◆ **Records contained in a dataset**:

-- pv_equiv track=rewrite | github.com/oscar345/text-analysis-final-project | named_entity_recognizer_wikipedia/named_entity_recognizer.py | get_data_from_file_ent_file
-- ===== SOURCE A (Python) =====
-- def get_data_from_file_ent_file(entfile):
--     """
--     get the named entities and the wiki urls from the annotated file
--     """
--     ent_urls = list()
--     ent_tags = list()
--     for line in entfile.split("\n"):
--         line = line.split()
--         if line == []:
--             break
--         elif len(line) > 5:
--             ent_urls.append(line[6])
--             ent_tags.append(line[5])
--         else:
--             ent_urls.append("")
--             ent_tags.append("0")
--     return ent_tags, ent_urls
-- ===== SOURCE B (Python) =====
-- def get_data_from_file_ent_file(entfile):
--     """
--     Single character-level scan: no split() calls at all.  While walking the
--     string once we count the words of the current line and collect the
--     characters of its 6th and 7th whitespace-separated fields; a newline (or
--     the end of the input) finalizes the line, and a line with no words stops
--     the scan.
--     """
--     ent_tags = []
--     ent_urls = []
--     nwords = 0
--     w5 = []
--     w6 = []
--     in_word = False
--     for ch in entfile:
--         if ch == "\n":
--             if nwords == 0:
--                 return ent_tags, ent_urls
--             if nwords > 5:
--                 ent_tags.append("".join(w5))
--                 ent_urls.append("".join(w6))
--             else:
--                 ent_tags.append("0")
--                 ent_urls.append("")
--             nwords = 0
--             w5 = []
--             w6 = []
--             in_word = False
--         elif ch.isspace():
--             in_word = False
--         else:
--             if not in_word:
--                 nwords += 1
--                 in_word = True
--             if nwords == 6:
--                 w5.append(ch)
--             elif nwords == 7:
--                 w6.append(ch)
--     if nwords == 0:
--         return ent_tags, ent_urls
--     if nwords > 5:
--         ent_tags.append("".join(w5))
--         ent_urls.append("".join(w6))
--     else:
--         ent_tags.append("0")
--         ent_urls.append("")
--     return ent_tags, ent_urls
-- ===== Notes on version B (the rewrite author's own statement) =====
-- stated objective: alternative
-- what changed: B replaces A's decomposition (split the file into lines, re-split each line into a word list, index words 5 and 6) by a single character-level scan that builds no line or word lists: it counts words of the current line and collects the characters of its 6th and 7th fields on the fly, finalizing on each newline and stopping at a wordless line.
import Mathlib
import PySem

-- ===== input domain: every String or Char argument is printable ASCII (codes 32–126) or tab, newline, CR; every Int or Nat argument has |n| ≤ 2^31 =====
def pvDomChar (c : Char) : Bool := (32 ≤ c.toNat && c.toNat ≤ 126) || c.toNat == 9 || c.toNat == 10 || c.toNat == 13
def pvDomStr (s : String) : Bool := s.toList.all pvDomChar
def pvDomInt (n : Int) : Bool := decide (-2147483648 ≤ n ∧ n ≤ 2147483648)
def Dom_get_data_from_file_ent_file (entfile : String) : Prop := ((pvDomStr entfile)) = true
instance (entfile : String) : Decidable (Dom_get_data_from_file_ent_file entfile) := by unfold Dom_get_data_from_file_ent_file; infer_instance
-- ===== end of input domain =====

==

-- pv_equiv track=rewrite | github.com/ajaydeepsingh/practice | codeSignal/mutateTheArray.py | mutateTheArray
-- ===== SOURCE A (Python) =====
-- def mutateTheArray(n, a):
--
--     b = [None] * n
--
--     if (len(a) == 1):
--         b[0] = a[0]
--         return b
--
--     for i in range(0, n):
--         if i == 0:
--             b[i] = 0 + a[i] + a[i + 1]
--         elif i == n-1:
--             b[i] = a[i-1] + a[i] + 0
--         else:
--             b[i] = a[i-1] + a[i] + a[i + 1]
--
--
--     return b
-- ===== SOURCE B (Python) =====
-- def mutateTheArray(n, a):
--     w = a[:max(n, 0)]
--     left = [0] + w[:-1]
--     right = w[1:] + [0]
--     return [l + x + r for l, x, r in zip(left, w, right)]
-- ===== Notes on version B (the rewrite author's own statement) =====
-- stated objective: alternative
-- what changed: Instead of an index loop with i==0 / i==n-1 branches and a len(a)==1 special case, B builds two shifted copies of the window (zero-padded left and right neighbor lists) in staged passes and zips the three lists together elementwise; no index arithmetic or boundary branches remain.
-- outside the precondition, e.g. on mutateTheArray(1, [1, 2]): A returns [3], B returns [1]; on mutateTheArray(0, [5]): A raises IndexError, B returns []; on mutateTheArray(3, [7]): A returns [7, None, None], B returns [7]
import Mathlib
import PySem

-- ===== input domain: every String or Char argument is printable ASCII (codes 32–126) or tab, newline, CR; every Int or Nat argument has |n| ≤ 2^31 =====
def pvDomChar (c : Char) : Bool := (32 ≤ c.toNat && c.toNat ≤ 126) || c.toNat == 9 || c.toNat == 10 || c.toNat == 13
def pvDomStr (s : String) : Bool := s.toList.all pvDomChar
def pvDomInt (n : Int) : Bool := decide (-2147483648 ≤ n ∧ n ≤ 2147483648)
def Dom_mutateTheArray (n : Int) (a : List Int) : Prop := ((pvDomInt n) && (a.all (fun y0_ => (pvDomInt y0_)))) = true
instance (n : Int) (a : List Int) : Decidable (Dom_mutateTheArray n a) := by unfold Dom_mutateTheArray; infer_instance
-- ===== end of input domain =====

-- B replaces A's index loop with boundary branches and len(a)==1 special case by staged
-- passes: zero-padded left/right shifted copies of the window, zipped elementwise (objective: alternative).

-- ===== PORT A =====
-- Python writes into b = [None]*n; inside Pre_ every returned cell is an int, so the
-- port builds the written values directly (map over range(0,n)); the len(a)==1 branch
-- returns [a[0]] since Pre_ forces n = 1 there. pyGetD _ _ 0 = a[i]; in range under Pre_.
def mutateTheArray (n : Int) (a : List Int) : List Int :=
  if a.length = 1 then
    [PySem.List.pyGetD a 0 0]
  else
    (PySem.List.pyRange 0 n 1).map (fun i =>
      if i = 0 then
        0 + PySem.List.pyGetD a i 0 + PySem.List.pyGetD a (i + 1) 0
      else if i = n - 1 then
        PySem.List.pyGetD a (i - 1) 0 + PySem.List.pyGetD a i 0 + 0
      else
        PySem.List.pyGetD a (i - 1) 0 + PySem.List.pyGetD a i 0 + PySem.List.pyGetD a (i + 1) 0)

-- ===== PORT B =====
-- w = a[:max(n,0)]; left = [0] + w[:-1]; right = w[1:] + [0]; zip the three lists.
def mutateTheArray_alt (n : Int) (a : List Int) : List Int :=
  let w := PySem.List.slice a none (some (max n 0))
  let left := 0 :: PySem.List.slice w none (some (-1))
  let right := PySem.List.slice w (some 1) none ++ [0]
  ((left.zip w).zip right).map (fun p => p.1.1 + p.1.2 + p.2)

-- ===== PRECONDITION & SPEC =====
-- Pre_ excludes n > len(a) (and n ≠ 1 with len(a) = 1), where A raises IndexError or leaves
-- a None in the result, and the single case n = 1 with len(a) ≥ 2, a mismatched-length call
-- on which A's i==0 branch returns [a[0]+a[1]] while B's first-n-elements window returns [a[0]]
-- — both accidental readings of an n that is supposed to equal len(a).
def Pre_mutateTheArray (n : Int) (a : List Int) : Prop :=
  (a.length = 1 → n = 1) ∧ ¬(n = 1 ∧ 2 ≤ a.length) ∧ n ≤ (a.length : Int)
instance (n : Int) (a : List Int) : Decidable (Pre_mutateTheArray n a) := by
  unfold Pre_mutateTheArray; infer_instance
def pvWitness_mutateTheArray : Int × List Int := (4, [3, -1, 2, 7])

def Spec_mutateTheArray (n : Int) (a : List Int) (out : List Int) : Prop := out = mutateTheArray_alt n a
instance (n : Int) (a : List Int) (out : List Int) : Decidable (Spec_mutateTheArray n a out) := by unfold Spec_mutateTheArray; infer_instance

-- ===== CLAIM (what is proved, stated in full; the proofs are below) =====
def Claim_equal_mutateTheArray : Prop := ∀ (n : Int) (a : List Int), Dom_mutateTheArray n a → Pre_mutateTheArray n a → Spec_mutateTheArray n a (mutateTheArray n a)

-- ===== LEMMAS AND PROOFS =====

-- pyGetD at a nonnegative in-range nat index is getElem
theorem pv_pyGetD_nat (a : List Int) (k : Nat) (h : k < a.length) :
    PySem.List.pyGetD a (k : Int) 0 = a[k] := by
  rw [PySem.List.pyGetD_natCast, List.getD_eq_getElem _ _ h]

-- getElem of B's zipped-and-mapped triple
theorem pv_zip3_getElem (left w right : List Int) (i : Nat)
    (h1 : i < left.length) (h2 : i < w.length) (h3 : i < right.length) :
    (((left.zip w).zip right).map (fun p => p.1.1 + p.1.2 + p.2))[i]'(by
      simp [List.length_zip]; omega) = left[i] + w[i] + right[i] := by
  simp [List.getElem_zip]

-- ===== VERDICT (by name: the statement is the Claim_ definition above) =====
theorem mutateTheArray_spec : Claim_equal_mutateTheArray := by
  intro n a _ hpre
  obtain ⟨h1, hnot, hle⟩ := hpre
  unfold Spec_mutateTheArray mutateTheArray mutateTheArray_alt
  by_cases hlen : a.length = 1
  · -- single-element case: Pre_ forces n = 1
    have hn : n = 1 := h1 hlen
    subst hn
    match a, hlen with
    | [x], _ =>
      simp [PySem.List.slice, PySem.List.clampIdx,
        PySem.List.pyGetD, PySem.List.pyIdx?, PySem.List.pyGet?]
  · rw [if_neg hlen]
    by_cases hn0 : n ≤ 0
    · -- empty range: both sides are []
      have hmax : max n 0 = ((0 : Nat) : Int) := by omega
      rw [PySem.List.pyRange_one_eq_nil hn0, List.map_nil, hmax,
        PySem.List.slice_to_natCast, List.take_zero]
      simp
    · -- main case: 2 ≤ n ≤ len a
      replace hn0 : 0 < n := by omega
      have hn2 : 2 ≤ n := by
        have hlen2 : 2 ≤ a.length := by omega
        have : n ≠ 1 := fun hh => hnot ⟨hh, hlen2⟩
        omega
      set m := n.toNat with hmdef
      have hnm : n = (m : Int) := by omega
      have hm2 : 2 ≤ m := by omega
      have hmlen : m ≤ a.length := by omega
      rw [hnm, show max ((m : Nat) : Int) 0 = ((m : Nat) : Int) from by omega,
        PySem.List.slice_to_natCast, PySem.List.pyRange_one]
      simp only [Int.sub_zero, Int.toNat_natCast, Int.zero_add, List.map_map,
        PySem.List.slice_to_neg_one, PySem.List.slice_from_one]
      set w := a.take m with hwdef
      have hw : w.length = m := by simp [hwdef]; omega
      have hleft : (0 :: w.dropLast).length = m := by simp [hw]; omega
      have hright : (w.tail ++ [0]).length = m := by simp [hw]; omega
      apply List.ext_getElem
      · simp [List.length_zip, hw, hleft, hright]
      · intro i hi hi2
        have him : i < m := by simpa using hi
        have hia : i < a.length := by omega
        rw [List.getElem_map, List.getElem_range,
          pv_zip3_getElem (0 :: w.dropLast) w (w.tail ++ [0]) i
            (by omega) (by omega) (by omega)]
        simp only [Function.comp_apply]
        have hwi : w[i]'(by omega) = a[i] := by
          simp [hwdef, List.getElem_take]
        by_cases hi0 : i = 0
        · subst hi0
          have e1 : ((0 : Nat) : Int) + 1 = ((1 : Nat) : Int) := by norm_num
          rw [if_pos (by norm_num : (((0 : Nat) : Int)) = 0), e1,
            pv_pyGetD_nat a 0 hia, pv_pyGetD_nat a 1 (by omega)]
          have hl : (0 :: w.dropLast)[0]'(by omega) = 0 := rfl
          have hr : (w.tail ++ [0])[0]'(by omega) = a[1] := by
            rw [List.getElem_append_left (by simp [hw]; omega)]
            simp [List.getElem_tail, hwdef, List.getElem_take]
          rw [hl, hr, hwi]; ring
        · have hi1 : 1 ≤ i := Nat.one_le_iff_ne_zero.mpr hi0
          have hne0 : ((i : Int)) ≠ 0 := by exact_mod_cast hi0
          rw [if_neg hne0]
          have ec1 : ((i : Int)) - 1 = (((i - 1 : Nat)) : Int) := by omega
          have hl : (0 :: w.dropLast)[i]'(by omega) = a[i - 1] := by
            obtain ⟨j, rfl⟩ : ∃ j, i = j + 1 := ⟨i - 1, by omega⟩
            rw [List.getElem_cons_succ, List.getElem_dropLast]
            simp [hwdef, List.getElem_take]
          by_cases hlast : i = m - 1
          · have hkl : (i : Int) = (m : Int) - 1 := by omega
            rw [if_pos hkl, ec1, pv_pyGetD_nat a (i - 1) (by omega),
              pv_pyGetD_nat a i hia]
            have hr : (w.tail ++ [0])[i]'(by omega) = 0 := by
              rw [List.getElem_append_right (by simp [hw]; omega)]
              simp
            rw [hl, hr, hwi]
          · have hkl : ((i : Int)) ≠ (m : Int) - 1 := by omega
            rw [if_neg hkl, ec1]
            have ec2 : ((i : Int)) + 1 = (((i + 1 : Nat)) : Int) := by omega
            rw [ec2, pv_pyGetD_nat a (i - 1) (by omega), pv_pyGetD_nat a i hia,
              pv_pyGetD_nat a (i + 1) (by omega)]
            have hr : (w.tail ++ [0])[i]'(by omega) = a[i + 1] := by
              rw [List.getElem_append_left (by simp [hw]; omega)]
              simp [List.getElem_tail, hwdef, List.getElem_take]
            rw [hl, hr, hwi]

...

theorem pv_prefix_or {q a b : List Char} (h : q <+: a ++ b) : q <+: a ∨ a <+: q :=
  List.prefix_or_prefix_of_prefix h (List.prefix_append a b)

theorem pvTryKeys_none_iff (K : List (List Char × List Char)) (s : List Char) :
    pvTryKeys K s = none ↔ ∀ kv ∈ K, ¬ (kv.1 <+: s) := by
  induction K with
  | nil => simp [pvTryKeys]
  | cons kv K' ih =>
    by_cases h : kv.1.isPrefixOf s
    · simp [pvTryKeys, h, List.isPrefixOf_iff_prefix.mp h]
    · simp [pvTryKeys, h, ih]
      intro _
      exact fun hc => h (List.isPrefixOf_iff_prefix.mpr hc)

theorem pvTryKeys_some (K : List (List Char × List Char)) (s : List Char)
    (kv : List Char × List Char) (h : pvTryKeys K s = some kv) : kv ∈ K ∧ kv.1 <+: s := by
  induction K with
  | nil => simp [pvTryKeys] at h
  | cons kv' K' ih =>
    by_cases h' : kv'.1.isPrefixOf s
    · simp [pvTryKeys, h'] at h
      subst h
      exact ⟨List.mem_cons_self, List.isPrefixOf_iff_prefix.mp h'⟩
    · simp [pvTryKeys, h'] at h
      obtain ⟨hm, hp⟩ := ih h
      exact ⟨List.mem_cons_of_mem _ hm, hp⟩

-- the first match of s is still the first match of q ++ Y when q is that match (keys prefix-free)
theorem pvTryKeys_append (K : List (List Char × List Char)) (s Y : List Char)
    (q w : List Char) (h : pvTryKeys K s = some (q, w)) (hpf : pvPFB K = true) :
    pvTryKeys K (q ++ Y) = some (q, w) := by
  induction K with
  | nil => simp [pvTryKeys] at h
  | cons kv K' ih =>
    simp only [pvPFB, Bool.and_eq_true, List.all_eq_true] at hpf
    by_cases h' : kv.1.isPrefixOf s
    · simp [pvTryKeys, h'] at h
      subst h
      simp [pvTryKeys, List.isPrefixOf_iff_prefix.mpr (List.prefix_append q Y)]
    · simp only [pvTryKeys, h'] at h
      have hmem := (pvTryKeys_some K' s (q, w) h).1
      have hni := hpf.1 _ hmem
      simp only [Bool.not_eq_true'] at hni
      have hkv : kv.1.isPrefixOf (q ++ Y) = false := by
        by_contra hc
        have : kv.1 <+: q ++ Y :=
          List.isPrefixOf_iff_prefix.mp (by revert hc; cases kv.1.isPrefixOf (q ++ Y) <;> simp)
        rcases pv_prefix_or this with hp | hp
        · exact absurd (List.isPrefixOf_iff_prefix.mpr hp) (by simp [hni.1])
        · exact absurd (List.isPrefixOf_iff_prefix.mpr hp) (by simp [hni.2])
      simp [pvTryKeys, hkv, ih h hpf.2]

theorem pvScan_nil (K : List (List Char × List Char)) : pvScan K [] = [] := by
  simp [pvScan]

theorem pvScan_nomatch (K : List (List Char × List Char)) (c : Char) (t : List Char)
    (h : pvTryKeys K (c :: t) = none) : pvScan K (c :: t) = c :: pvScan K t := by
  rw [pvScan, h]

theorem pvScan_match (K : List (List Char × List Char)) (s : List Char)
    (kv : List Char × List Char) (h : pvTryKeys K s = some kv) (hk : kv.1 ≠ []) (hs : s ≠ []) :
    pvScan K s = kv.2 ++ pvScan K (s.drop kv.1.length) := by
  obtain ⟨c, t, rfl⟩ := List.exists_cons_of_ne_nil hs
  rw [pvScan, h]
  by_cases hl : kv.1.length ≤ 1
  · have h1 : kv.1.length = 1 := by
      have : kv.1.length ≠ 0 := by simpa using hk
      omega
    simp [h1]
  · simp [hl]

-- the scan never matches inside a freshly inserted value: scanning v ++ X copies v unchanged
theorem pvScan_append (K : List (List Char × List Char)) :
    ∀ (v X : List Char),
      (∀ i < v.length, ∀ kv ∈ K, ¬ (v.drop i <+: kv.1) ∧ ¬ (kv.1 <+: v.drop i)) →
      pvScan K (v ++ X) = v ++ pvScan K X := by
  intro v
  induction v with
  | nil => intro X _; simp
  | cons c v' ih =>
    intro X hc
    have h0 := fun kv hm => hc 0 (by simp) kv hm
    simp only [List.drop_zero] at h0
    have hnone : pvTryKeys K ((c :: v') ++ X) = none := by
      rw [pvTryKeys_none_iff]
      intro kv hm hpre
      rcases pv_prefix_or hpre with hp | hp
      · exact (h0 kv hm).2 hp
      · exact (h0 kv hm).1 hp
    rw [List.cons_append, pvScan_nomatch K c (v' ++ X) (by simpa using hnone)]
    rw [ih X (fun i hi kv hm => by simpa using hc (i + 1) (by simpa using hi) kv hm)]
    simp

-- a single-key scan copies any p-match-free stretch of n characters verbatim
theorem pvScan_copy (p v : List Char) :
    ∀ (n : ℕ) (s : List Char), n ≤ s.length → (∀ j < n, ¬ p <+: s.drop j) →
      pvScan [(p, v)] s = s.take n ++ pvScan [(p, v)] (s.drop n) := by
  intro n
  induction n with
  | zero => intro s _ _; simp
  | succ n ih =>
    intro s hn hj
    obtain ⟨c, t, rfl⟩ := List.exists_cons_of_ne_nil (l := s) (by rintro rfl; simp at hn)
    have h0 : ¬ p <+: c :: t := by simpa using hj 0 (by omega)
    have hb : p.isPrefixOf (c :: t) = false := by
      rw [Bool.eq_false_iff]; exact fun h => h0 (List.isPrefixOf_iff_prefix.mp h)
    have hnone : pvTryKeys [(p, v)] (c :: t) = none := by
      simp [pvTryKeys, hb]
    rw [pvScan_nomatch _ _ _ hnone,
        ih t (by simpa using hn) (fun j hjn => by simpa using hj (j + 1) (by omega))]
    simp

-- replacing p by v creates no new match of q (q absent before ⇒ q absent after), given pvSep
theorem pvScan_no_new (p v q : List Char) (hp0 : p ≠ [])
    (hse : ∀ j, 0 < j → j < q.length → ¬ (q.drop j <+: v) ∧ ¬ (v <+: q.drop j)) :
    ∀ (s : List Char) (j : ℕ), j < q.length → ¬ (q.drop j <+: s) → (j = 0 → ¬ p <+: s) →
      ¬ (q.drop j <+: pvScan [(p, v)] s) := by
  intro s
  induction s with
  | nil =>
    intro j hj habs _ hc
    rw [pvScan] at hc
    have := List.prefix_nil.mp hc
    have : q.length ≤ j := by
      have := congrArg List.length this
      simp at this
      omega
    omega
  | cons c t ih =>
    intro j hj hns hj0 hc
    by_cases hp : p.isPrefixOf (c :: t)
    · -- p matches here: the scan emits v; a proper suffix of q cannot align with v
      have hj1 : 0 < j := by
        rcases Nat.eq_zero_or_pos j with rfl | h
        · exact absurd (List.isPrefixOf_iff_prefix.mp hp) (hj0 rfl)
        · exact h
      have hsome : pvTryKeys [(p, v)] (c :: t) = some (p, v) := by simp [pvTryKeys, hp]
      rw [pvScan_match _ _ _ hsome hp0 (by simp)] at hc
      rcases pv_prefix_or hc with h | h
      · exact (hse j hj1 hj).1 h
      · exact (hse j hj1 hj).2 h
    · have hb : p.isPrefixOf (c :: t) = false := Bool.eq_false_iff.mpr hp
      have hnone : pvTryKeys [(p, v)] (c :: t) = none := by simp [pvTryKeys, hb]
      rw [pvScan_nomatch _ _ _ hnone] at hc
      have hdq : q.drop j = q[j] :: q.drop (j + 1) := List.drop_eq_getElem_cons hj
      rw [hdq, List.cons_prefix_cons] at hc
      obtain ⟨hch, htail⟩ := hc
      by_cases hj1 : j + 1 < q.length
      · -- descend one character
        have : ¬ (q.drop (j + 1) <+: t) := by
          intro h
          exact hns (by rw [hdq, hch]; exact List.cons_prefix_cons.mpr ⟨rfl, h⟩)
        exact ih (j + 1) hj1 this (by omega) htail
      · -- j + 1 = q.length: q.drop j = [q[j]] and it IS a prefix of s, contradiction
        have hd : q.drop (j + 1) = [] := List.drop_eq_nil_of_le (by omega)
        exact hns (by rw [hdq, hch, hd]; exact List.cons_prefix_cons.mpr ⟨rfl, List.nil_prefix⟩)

◆ **PROBLEM DETAILS**:
The required answer is the run of lines above, starting at the line with "def Pre_mutateTheArray (n" and ending at the line with "2 ≤ n ≤ len a", reproduced exactly with both ends.

◆ **WRITTEN SOLUTION**:
def Pre_mutateTheArray (n : Int) (a : List Int) : Prop :=
  (a.length = 1 → n = 1) ∧ ¬(n = 1 ∧ 2 ≤ a.length) ∧ n ≤ (a.length : Int)
instance (n : Int) (a : List Int) : Decidable (Pre_mutateTheArray n a) := by
  unfold Pre_mutateTheArray; infer_instance
def pvWitness_mutateTheArray : Int × List Int := (4, [3, -1, 2, 7])

def Spec_mutateTheArray (n : Int) (a : List Int) (out : List Int) : Prop := out = mutateTheArray_alt n a
instance (n : Int) (a : List Int) (out : List Int) : Decidable (Spec_mutateTheArray n a out) := by unfold Spec_mutateTheArray; infer_instance

-- ===== CLAIM (what is proved, stated in full; the proofs are below) =====
def Claim_equal_mutateTheArray : Prop := ∀ (n : Int) (a : List Int), Dom_mutateTheArray n a → Pre_mutateTheArray n a → Spec_mutateTheArray n a (mutateTheArray n a)

-- ===== LEMMAS AND PROOFS =====

-- pyGetD at a nonnegative in-range nat index is getElem
theorem pv_pyGetD_nat (a : List Int) (k : Nat) (h : k < a.length) :
    PySem.List.pyGetD a (k : Int) 0 = a[k] := by
  rw [PySem.List.pyGetD_natCast, List.getD_eq_getElem _ _ h]

-- getElem of B's zipped-and-mapped triple
theorem pv_zip3_getElem (left w right : List Int) (i : Nat)
    (h1 : i < left.length) (h2 : i < w.length) (h3 : i < right.length) :
    (((left.zip w).zip right).map (fun p => p.1.1 + p.1.2 + p.2))[i]'(by
      simp [List.length_zip]; omega) = left[i] + w[i] + right[i] := by
  simp [List.getElem_zip]

-- ===== VERDICT (by name: the statement is the Claim_ definition above) =====
theorem mutateTheArray_spec : Claim_equal_mutateTheArray := by
  intro n a _ hpre
  obtain ⟨h1, hnot, hle⟩ := hpre
  unfold Spec_mutateTheArray mutateTheArray mutateTheArray_alt
  by_cases hlen : a.length = 1
  · -- single-element case: Pre_ forces n = 1
    have hn : n = 1 := h1 hlen
    subst hn
    match a, hlen with
    | [x], _ =>
      simp [PySem.List.slice, PySem.List.clampIdx,
        PySem.List.pyGetD, PySem.List.pyIdx?, PySem.List.pyGet?]
  · rw [if_neg hlen]
    by_cases hn0 : n ≤ 0
    · -- empty range: both sides are []
      have hmax : max n 0 = ((0 : Nat) : Int) := by omega
      rw [PySem.List.pyRange_one_eq_nil hn0, List.map_nil, hmax,
        PySem.List.slice_to_natCast, List.take_zero]
      simp
    · -- main case: 2 ≤ n ≤ len a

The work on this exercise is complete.